Еще я вспомнил об уколе, поставленном у мастеров. Что-то вроде наркотических грибов, что принимали викинги перед битвой, чтобы стать безумно-бесстрашными берсерками? Или «озверина», от которого осатанел милейший кот Леопольд? Нет, это было бы слишком примитивно, особенно для высокотехнологичного будущего. В конце концов, берсерк, что ломится в строй врагов, круша все на своем пути, и (что греха таить) хладнокровный убийца — две большие разницы.
Будущее, будущее, не очень-то ты оказалось гостеприимным ко мне. И ни на йоту не захотело стать понятнее. Потому что первоначальная версия — о несчастном, загнанном под землю человечестве, из последних сил борющееся за выживание против уродливых злобных монстров, становилась все более сомнительной. Кем-кем, а несчастными мои боевые товарищи не выглядят, да и не имеют для этого особых причин. Да больше половины моих современников могло только мечтать о комфорте этой базы. Тепло, сухо, кормежка, пусть не отличающаяся вкусом, зато сытная. Плюс — никаких трудовых напрягов. Всю работу делает техника, а также таинственные мастера.
Можно будет не работать, на то техника есть. Техника работает и снабжает всем необходимым.
Не так уж далеко от истины. Не Золотой Век, конечно, но и не кошмар тотальной бойни. Как говорится, приспособились.
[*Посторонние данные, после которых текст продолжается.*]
-- pv_equiv track=rewrite | github.com/liupig/TipsAndExamples | statistics_ut.py | checkTestCase
-- ===== SOURCE A (Python) =====
-- def checkTestCase(testCaseClassText):
--     begin = False
--     num = 0
--     for text in testCaseClassText.split("\n"):
--         text = text.replace("\n", "").strip()
--         if begin:
--             if text and (not text.startswith("#") and not text.startswith("pass") and not text.startswith(
--                     "print") and not text.startswith("def")):
--                 num += 1
--         else:
--             if text.startswith("def"):
--                 begin = True
--
--     return num
-- ===== SOURCE B (Python) =====
-- def checkTestCase(testCaseClassText):
--     # Back-to-front pass: cnt = qualifying lines strictly after the current one;
--     # whenever we meet a 'def' line, the answer becomes the current suffix count.
--     # The last such recording corresponds to the FIRST 'def' from the front.
--     cnt = 0
--     ans = 0
--     for ln in reversed(testCaseClassText.split("\n")):
--         ln = ln.strip()
--         if ln.startswith("def"):
--             ans = cnt
--         if ln and not ln.startswith(("#", "pass", "print", "def")):
--             cnt += 1
--     return ans
-- ===== Notes on version B (the rewrite author's own statement) =====
-- stated objective: alternative
-- what changed: Replaced A's forward boolean state machine with a reverse (back-to-front) pass that keeps a running count of qualifying lines in the suffix and records it at each function-header line, so the last recording (the first such header from the front) is the answer; no flag, no boundary search, and A's redundant newline-replace disappears.
import Mathlib
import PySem

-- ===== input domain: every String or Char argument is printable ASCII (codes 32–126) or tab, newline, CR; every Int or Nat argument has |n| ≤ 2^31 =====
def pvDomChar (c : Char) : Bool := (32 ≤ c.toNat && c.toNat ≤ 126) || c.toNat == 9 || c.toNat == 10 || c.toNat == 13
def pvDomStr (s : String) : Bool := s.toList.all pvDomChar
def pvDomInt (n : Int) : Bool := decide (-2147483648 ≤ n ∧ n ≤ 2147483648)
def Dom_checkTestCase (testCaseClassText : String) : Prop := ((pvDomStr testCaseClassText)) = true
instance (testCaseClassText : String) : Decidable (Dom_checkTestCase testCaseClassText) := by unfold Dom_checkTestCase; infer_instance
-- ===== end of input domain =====

-- B replaces A's forward boolean state machine with a back-to-front pass keeping a
-- running suffix count, recorded at each function-header line — objective: alternative.

-- ===== PORT A =====
def checkTestCase (testCaseClassText : String) : Int :=
  ((((PySem.Str.split? testCaseClassText "\n").getD []).foldl
      (fun (st : Bool × Int) text =>
        let text := PySem.Str.strip (PySem.Str.replace text "\n" "")
        if st.1 then
          if text != "" && !PySem.Str.startswith text "#" && !PySem.Str.startswith text "pass"
              && !PySem.Str.startswith text "print" && !PySem.Str.startswith text "def" then
            (st.1, st.2 + 1)
          else st
        else
          if PySem.Str.startswith text "def" then (true, st.2) else st)
      (false, 0))).2

-- ===== PORT B =====
def checkTestCase_alt (testCaseClassText : String) : Int :=
  ((((PySem.Str.split? testCaseClassText "\n").getD []).reverse.foldl
      (fun (st : Int × Int) ln =>
        let ln := PySem.Str.strip ln
        let ans := if PySem.Str.startswith ln "def" then st.1 else st.2
        let cnt := if ln != "" && !(PySem.Str.startswith ln "#" || PySem.Str.startswith ln "pass"
            || PySem.Str.startswith ln "print" || PySem.Str.startswith ln "def") then st.1 + 1 else st.1
        (cnt, ans))
      (0, 0))).2

-- ===== PRECONDITION & SPEC =====
def Spec_checkTestCase (testCaseClassText : String) (out : Int) : Prop := out = checkTestCase_alt testCaseClassText
instance (testCaseClassText : String) (out : Int) : Decidable (Spec_checkTestCase testCaseClassText out) := by unfold Spec_checkTestCase; infer_instance

-- ===== CLAIM (what is proved, stated in full; the proofs are below) =====
def Claim_equal_checkTestCase : Prop := ∀ (testCaseClassText : String), Dom_checkTestCase testCaseClassText → Spec_checkTestCase testCaseClassText (checkTestCase testCaseClassText)

-- ===== LEMMAS AND PROOFS =====

-- replace.go on a string free of the (single) character being replaced is the identity
theorem pv_replace_go_free (c : Char) (new : List Char) :
    ∀ (fuel : Nat) (l acc : List Char), c ∉ l →
      PySem.Chars.replace.go [c] new fuel l acc = acc.reverse ++ l := by
  intro fuel
  induction fuel with
  | zero => intro l acc _; rfl
  | succ n ih =>
      intro l acc hl
      cases l with
      | nil => simp [PySem.Chars.replace.go]
      | cons h t =>
          have hne : h ≠ c := fun he => hl (he ▸ List.mem_cons_self)
          have hpf : [c].isPrefixOf (h :: t) = false := by
            simp [List.isPrefixOf]
            intro he; exact absurd he.symm hne
          rw [PySem.Chars.replace.go, if_neg (by simp [hpf])]
          rw [ih t (h :: acc) (fun hm => hl (List.mem_cons_of_mem _ hm))]
          simp

theorem pv_replace_free (c : Char) (cs : List Char) (h : c ∉ cs) :
    PySem.Chars.replace cs [c] [] = cs := by
  rw [PySem.Chars.replace, if_neg (by simp)]
  simpa using pv_replace_go_free c [] cs.length cs [] h

-- every piece produced by splitOn with single-character separator c is c-free
theorem pv_splitOn_go_free (c : Char) :
    ∀ (fuel : Nat) (l cur : List Char) (acc : List (List Char)),
      l.length < fuel → c ∉ cur → (∀ p ∈ acc, c ∉ p) →
      ∀ p ∈ PySem.Chars.splitOn.go [c] fuel l cur acc, c ∉ p := by
  intro fuel
  induction fuel with
  | zero => intro l cur acc h; omega
  | succ n ih =>
      intro l cur acc _hlt hcur hacc
      cases l with
      | nil =>
          intro p hp
          simp only [PySem.Chars.splitOn.go] at hp
          simp at hp
          rcases hp with h | h
          · exact hacc _ h
          · subst h; simpa using hcur
      | cons h t =>
          by_cases hc : h = c
          · have hpf : [c].isPrefixOf (h :: t) = true := by simp [List.isPrefixOf, hc]
            intro p hp
            rw [PySem.Chars.splitOn.go, if_pos hpf] at hp
            have := ih t [] ((cur.reverse) :: acc) (by simpa using Nat.lt_of_succ_lt_succ _hlt)
              (by simp)
              (by intro q hq; rcases List.mem_cons.mp hq with h' | h'
                  · subst h'; simpa using hcur
                  · exact hacc _ h')
            simpa using this _ hp
          · have hpf : [c].isPrefixOf (h :: t) = false := by
              simp [List.isPrefixOf]; intro he; exact absurd he.symm hc
            intro p hp
            rw [PySem.Chars.splitOn.go, if_neg (by simp [hpf])] at hp
            exact ih t (h :: cur) acc (by simpa using Nat.lt_of_succ_lt_succ _hlt)
              (by simp [hcur]; exact fun he => hc he.symm) hacc _ hp

theorem pv_splitOn_free (c : Char) (s : List Char) :
    ∀ p ∈ PySem.Chars.splitOn s [c], c ∉ p := by
  rw [PySem.Chars.splitOn]
  exact pv_splitOn_go_free c (s.length + 1) s [] [] (by omega) (by simp) (by simp)

-- A's per-line condition equals B's
theorem pv_keep_eq (a b c d e : Bool) :
    (a && !b && !c && !d && !e) = (a && !(b || c || d || e)) := by
  cases a <;> cases b <;> cases c <;> cases d <;> cases e <;> rfl

-- the state machine with begin = true counts the kept lines
theorem pv_fold_true (keep : String → Bool) (isdef : String → Bool) :
    ∀ (ls : List String) (n : Int),
      (ls.foldl
        (fun (st : Bool × Int) t =>
          if st.1 then (if keep t then (st.1, st.2 + 1) else st)
          else (if isdef t then (true, st.2) else st))
        (true, n))
      = (true, n + ((ls.filter keep).length : Int)) := by
  intro ls
  induction ls with
  | nil => intro n; simp
  | cons h t ih =>
      intro n
      by_cases hk : keep h = true
      · simp [List.foldl_cons, hk, ih]; ring
      · simp [List.foldl_cons, hk, ih]

-- A's full state machine equals: find the first def line, count kept lines after it
theorem pv_fold_false (keep : String → Bool) (isdef : String → Bool) :
    ∀ (ls : List String),
      ((ls.foldl
        (fun (st : Bool × Int) t =>
          if st.1 then (if keep t then (st.1, st.2 + 1) else st)
          else (if isdef t then (true, st.2) else st))
        (false, 0))).2
      = (match ls.findIdx? isdef with
         | none => (0 : Int)
         | some i => (((ls.drop (i + 1)).filter keep).length : Int)) := by
  intro ls
  induction ls with
  | nil => simp
  | cons h t ih =>
      by_cases hd : isdef h = true
      · simp [List.foldl_cons, hd, List.findIdx?_cons, pv_fold_true keep isdef t 0]
      · have hd' : isdef h = false := by simpa using hd
        simp only [List.foldl_cons, List.findIdx?_cons, hd', Bool.false_eq_true, if_false, ih]
        cases t.findIdx? isdef <;> simp

-- B's reverse fold, read as a foldr, computes (total kept count, same characterization)
theorem pv_fold_rev (keep : String → Bool) (isdef : String → Bool) :
    ∀ (ls : List String),
      (ls.foldr
        (fun t (st : Int × Int) =>
          ((if keep t then st.1 + 1 else st.1), (if isdef t then st.1 else st.2)))
        (0, 0))
      = (((ls.filter keep).length : Int),
         (match ls.findIdx? isdef with
          | none => (0 : Int)
          | some i => (((ls.drop (i + 1)).filter keep).length : Int))) := by
  intro ls
  induction ls with
  | nil => simp
  | cons h t ih =>
      rw [List.foldr_cons, ih]
      by_cases hd : isdef h = true
      · by_cases hk : keep h = true
        · simp [hd, hk, List.findIdx?_cons]
        · simp [hd, hk, List.findIdx?_cons]
      · have hd' : isdef h = false := by simpa using hd
        by_cases hk : keep h = true
        · simp only [hd', Bool.false_eq_true, if_false, hk, if_true, List.findIdx?_cons,
            List.filter_cons, Prod.mk.injEq]
          constructor
          · simp
          · cases t.findIdx? isdef <;> simp
        · simp only [hd', Bool.false_eq_true, hk, if_false, List.findIdx?_cons,
            List.filter_cons, Prod.mk.injEq]
          constructor
          · simp
          · cases t.findIdx? isdef <;> simp

-- on every piece of the split, A's replace is the identity
theorem pv_replace_piece (s : String) :
    ∀ text ∈ (PySem.Str.split? s "\n").getD [],
      PySem.Str.replace text "\n" "" = text := by
  intro text ht
  rw [PySem.Str.split?, PySem.Chars.split?, if_neg (by decide)] at ht
  simp only [Option.getD_some, Option.map_some, List.mem_map] at ht
  obtain ⟨cs, hcs, rfl⟩ := ht
  have hfree : '\n' ∉ cs := pv_splitOn_free '\n' s.toList cs (by simpa using hcs)
  rw [PySem.Str.replace]
  have h1 : ("\n" : String).toList = ['\n'] := by decide
  have h2 : ("" : String).toList = [] := by decide
  rw [h1, h2, String.toList_ofList, pv_replace_free '\n' cs hfree]

-- ===== VERDICT (by name: the statement is the Claim_ definition above) =====
theorem checkTestCase_spec : Claim_equal_checkTestCase := by
  intro s _
  unfold Spec_checkTestCase checkTestCase checkTestCase_alt
  set L := (PySem.Str.split? s "\n").getD [] with hL
  -- drop A's redundant replace on each split piece
  rw [PySem.List.foldl_congr_mem L _
      (fun (st : Bool × Int) t =>
        if st.1 then
          (if (PySem.Str.strip t != "" && !PySem.Str.startswith (PySem.Str.strip t) "#"
              && !PySem.Str.startswith (PySem.Str.strip t) "pass"
              && !PySem.Str.startswith (PySem.Str.strip t) "print"
              && !PySem.Str.startswith (PySem.Str.strip t) "def") then (st.1, st.2 + 1) else st)
        else (if PySem.Str.startswith (PySem.Str.strip t) "def" then (true, st.2) else st))
      (false, 0)
      (by intro acc x hx; simp only [pv_replace_piece s x (hL ▸ hx)])]
  rw [pv_fold_false
      (fun t => PySem.Str.strip t != "" && !PySem.Str.startswith (PySem.Str.strip t) "#"
        && !PySem.Str.startswith (PySem.Str.strip t) "pass"
        && !PySem.Str.startswith (PySem.Str.strip t) "print"
        && !PySem.Str.startswith (PySem.Str.strip t) "def")
      (fun t => PySem.Str.startswith (PySem.Str.strip t) "def") L]
  rw [List.foldl_reverse]
  have hB := pv_fold_rev
      (fun t => PySem.Str.strip t != "" && !(PySem.Str.startswith (PySem.Str.strip t) "#"
        || PySem.Str.startswith (PySem.Str.strip t) "pass"
        || PySem.Str.startswith (PySem.Str.strip t) "print"
        || PySem.Str.startswith (PySem.Str.strip t) "def"))
      (fun t => PySem.Str.startswith (PySem.Str.strip t) "def") L
  simp only [] at hB ⊢
  rw [hB]
  simp only [pv_keep_eq]
-- pv_equiv track=rewrite | github.com/CyberKen10/Hex-IA | utils.py | dfs
-- ===== SOURCE A (Python) =====
-- def get_neighbors(position: tuple, player_positions: set) -> list:
--     row, col = position
--     directions = [(0, 1), (1, 0), (1, -1), (-1, 0), (-1, 1), (0, -1)]
--     neighbors = []
--     for dx, dy in directions:
--         new_pos = (row + dx, col + dy)
--         if new_pos in player_positions:
--             neighbors.append(new_pos)
--     return neighbors
--
-- def dfs(player_positions: set, player_id: int, size: int) -> bool:
--     if not player_positions:
--         return False
--     visited = set()
--     if player_id == 1:
--         start_positions = {pos for pos in player_positions if pos[1] == 0}
--         target_col = size - 1
--         def is_goal(pos):
--             return pos[1] == target_col
--     else:
--         start_positions = {pos for pos in player_positions if pos[0] == 0}
--         target_row = size - 1
--         def is_goal(pos):
--             return pos[0] == target_row
--     if not start_positions:
--         return False
--     for start in start_positions:
--         if start in visited:
--             continue
--         stack = [start]
--         visited.add(start)
--         while stack:
--             current = stack.pop()
--             if is_goal(current):
--                 return True
--             for neighbor in get_neighbors(current, player_positions):
--                 if neighbor not in visited:
--                     visited.add(neighbor)
--                     stack.append(neighbor)
--     return False
-- ===== SOURCE B (Python) =====
-- def dfs(player_positions, player_id, size):
--     cells = set(player_positions)
--     if player_id == 1:
--         starts = {p for p in cells if p[1] == 0}
--         def goal(p):
--             return p[1] == size - 1
--     else:
--         starts = {p for p in cells if p[0] == 0}
--         def goal(p):
--             return p[0] == size - 1
--     if not starts:
--         return False
--     dirs = ((0, 1), (1, 0), (1, -1), (-1, 0), (-1, 1), (0, -1))
--     reach = set(starts)
--     while True:
--         new = {(r + dr, c + dc) for (r, c) in reach for (dr, dc) in dirs} & cells - reach
--         if not new:
--             break
--         reach |= new
--     return any(goal(p) for p in reach)
-- ===== Notes on version B (the rewrite author's own statement) =====
-- stated objective: alternative
-- what changed: Replaces the per-start stack DFS with early goal exit by a whole-frontier fixed-point saturation: the reachable set is grown with set algebra (neighbour candidates ∩ cells − reach) until stable, and the goal edge is checked once at the end.
import Mathlib
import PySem

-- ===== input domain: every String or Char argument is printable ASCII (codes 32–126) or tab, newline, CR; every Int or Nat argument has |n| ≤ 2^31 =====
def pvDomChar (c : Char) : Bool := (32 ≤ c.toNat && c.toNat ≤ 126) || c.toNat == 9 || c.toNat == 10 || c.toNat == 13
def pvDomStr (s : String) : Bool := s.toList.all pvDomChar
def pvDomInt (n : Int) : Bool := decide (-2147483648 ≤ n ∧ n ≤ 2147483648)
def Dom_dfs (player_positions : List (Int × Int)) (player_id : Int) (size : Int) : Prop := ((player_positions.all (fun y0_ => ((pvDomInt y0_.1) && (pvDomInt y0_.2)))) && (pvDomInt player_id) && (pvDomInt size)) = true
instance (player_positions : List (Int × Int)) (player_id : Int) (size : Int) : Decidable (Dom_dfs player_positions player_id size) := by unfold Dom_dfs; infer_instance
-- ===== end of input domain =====

-- B replaces the per-start stack DFS (early goal exit) by a whole-frontier fixed-point
-- saturation of the reachable set, checking the goal edge once at the end (alternative
-- decomposition, similar cost).

-- ===== PORT A =====
-- The Python iterates over hash-ordered sets; the Bool result is order-independent
-- (that is what the equivalence theorem proves), so the port iterates in list order.
def pvDirs : List (Int × Int) := [(0, 1), (1, 0), (1, -1), (-1, 0), (-1, 1), (0, -1)]

def getNeighbors (position : Int × Int) (playerPositions : List (Int × Int)) : List (Int × Int) :=
  pvDirs.foldl (fun neighbors d =>
    if (position.1 + d.1, position.2 + d.2) ∈ playerPositions then
      neighbors ++ [(position.1 + d.1, position.2 + d.2)]
    else neighbors) []

-- the `while stack:` loop; each iteration adds every pushed cell to visited, so
-- `positions.length + 1` fuel is enough (proved in the lemmas below)
def dfsWhile (positions : List (Int × Int)) (goal : Int × Int → Bool) :
    Nat → List (Int × Int) → List (Int × Int) → Bool × List (Int × Int)
  | 0, visited, _ => (false, visited)
  | _ + 1, visited, [] => (false, visited)
  | fuel + 1, visited, current :: stack =>
    if goal current then (true, visited)
    else
      let vs := (getNeighbors current positions).foldl
        (fun vs nb => if nb ∈ vs.1 then vs else (vs.1 ++ [nb], nb :: vs.2))
        (visited, stack)
      dfsWhile positions goal fuel vs.1 vs.2

-- the `for start in start_positions:` loop (visited persists across starts)
def dfsOuter (positions : List (Int × Int)) (goal : Int × Int → Bool) (fuel : Nat) :
    List (Int × Int) → List (Int × Int) → Bool
  | [], _ => false
  | s :: rest, visited =>
    if s ∈ visited then dfsOuter positions goal fuel rest visited
    else
      let r := dfsWhile positions goal fuel (visited ++ [s]) [s]
      if r.1 then true else dfsOuter positions goal fuel rest r.2

def dfs (player_positions : List (Int × Int)) (player_id : Int) (size : Int) : Bool :=
  if player_positions = [] then false
  else
    let sg : List (Int × Int) × (Int × Int → Bool) :=
      if player_id == 1 then
        (PySem.Set.ofList (player_positions.filter (fun p => p.2 == 0)),
         fun p => p.2 == size - 1)
      else
        (PySem.Set.ofList (player_positions.filter (fun p => p.1 == 0)),
         fun p => p.1 == size - 1)
    if sg.1 = [] then false
    else dfsOuter player_positions sg.2 (player_positions.length + 1) sg.1 []

-- ===== PORT B =====
-- new = {(r+dr, c+dc) ...} & cells - reach
def pvNewFrontier (cells reach : List (Int × Int)) : List (Int × Int) :=
  PySem.Set.diff
    (PySem.Set.inter
      (PySem.Set.ofList (reach.flatMap (fun p => pvDirs.map (fun d => (p.1 + d.1, p.2 + d.2)))))
      cells)
    reach

-- the `while True:` saturation loop; every round grows reach, so `cells.length + 1`
-- fuel reaches the fixed point (proved below)
def pvSaturate (cells : List (Int × Int)) : Nat → List (Int × Int) → List (Int × Int)
  | 0, reach => reach
  | fuel + 1, reach =>
    let nw := pvNewFrontier cells reach
    if nw = [] then reach else pvSaturate cells fuel (PySem.Set.union reach nw)

def dfs_alt (player_positions : List (Int × Int)) (player_id : Int) (size : Int) : Bool :=
  let cells := PySem.Set.ofList player_positions
  let sg : List (Int × Int) × (Int × Int → Bool) :=
    if player_id == 1 then
      (cells.filter (fun p => p.2 == 0), fun p => p.2 == size - 1)
    else
      (cells.filter (fun p => p.1 == 0), fun p => p.1 == size - 1)
  if sg.1 = [] then false
  else (pvSaturate cells (cells.length + 1) sg.1).any sg.2

-- ===== PRECONDITION & SPEC =====
def Spec_dfs (player_positions : List (Int × Int)) (player_id : Int) (size : Int) (out : Bool) : Prop := out = dfs_alt player_positions player_id size
instance (player_positions : List (Int × Int)) (player_id : Int) (size : Int) (out : Bool) : Decidable (Spec_dfs player_positions player_id size out) := by unfold Spec_dfs; infer_instance

-- ===== CLAIM (what is proved, stated in full; the proofs are below) =====
def Claim_equal_dfs : Prop := ∀ (player_positions : List (Int × Int)) (player_id : Int) (size : Int), Dom_dfs player_positions player_id size → Spec_dfs player_positions player_id size (dfs player_positions player_id size)

-- ===== LEMMAS AND PROOFS =====

-- cells reachable from the start predicate `st` through the six directions inside `positions`
inductive PvReach (positions : List (Int × Int)) (st : Int × Int → Prop) : Int × Int → Prop
  | base (p : Int × Int) : st p → PvReach positions st p
  | step (p d : Int × Int) : PvReach positions st p → d ∈ pvDirs →
      (p.1 + d.1, p.2 + d.2) ∈ positions → PvReach positions st (p.1 + d.1, p.2 + d.2)

def PvClosed (positions V : List (Int × Int)) : Prop :=
  ∀ p ∈ V, ∀ d ∈ pvDirs, (p.1 + d.1, p.2 + d.2) ∈ positions → (p.1 + d.1, p.2 + d.2) ∈ V

theorem pvReach_mem_closed {positions V : List (Int × Int)} {st : Int × Int → Prop}
    (hst : ∀ p, st p → p ∈ V) (hc : PvClosed positions V) :
    ∀ q, PvReach positions st q → q ∈ V := by
  intro q h
  induction h with
  | base p hp => exact hst p hp
  | step p d _ hd hm ih => exact hc p ih d hd hm

theorem pvReach_exists_base {positions : List (Int × Int)} {st : Int × Int → Prop} {q : Int × Int}
    (h : PvReach positions st q) : ∃ p, st p := by
  induction h with
  | base p hp => exact ⟨p, hp⟩
  | step _ _ _ _ _ ih => exact ih

theorem nodup_subset_length_le (l m : List (Int × Int)) (h : l.Nodup) (hs : ∀ x ∈ l, x ∈ m) :
    l.length ≤ m.length := by
  calc l.length = l.toFinset.card := (List.toFinset_card_of_nodup h).symm
    _ ≤ m.toFinset.card := Finset.card_le_card (by
        intro x hx
        simp only [List.mem_toFinset] at *
        exact hs x hx)
    _ ≤ m.length := m.toFinset_card_le

theorem getNeighbors_mem (position : Int × Int) (positions : List (Int × Int)) (q : Int × Int) :
    q ∈ getNeighbors position positions ↔
      q ∈ positions ∧ ∃ d ∈ pvDirs, q = (position.1 + d.1, position.2 + d.2) := by
  unfold getNeighbors
  have aux : ∀ (ds acc : List (Int × Int)),
      q ∈ ds.foldl (fun neighbors d =>
        if (position.1 + d.1, position.2 + d.2) ∈ positions then
          neighbors ++ [(position.1 + d.1, position.2 + d.2)]
        else neighbors) acc
      ↔ q ∈ acc ∨ (q ∈ positions ∧ ∃ d ∈ ds, q = (position.1 + d.1, position.2 + d.2)) := by
    intro ds
    induction ds with
    | nil => simp
    | cons d t iht =>
      intro acc
      rw [List.foldl_cons, iht]
      by_cases hm : (position.1 + d.1, position.2 + d.2) ∈ positions
      · rw [if_pos hm]
        constructor
        · rintro (hq | hq)
          · rcases List.mem_append.mp hq with hq | hq
            · exact Or.inl hq
            · rcases List.mem_singleton.mp hq with rfl
              exact Or.inr ⟨hm, d, by simp⟩
          · exact Or.inr ⟨hq.1, by obtain ⟨e, he, hqe⟩ := hq.2; exact ⟨e, by simp [he], hqe⟩⟩
        · rintro (hq | ⟨hq, e, he, hqe⟩)
          · exact Or.inl (List.mem_append.mpr (Or.inl hq))
          · rcases List.mem_cons.mp he with rfl | he
            · exact Or.inl (List.mem_append.mpr (Or.inr (by simp [hqe])))
            · exact Or.inr ⟨hq, e, he, hqe⟩
      · rw [if_neg hm]
        constructor
        · rintro (hq | ⟨hq, e, he, hqe⟩)
          · exact Or.inl hq
          · exact Or.inr ⟨hq, e, by simp [he], hqe⟩
        · rintro (hq | ⟨hq, e, he, hqe⟩)
          · exact Or.inl hq
          · rcases List.mem_cons.mp he with rfl | he
            · exact absurd (hqe ▸ hq) hm
            · exact Or.inr ⟨hq, e, he, hqe⟩
  rw [aux]
  simp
Во всяком случае, назвать людей четвертого тысячелетия кормовой базой мутантов у меня не повернется язык. И цифры — не в пользу этого эпитета.
Во время обороны базы одной только нашей группой было ликвидировано не менее полусотни мутантов при двух убитых с нашей стороны. Двадцать пять к одному — такой счет не в свою пользу даже легендарный омский «Газмяс» себе не позволял. У первой группы, которая и ударила в первую очередь, потери, наверное, побольше, но все равно… Противник бежал — именно бежал, а не отступил, причем далеко не в полном составе. Окрестности базы буквально завалены серокожими трупами. Ну и кто после этого «несчастная жертва»?
После битвы встретил в коридоре командора, довольного и итогами сражения вообще (после целой недели неудач) и мной в частности. Молодец, технофоб, сказал он. Я слышал, что такие как ты сражаются как звери, но чтоб настолько!
Вот вроде бы комплимент, а словно подчеркивал мой статус «представителя низшей расы». Или я сам его подчеркнул — своим поведением в бою, поведением, как мне казалось, не особо выделяющемся на общем фоне. Как говорится, на войне как на войне. От командорова же комплимента повеяло каким-то снобизмом в духе английских колонизаторов в Африке или Индии. Ну дикари, ну звери, ну дают!.. И не важно, сражаются ли «звери-дикари» на твоей стороне, или против тебя.
Как ни радовался командор этой, несомненно, крупной победе, от падения в эйфорию он был все же далек, в чем не преминул мне тогда признаться. Да, нападение мы отбили, но расслабляться рано. У мутантов, знаете ли, короткий период созревания, многие из них, как ни крути, ушли живыми, а значит способными восстановить свою численность. Если мы остановимся, через год нападение повторится, но эти твари учтут свои прежние ошибки. Другими словами, завтра утром нас ждала наступательная операция. Вторжение в ближайший сектор мутантов, потери которого в сегодняшней заварушке должны быть, по всей видимости, наибольшими. В случае захвата сектора, подконтрольная мутантами часть города будет разделена надвое.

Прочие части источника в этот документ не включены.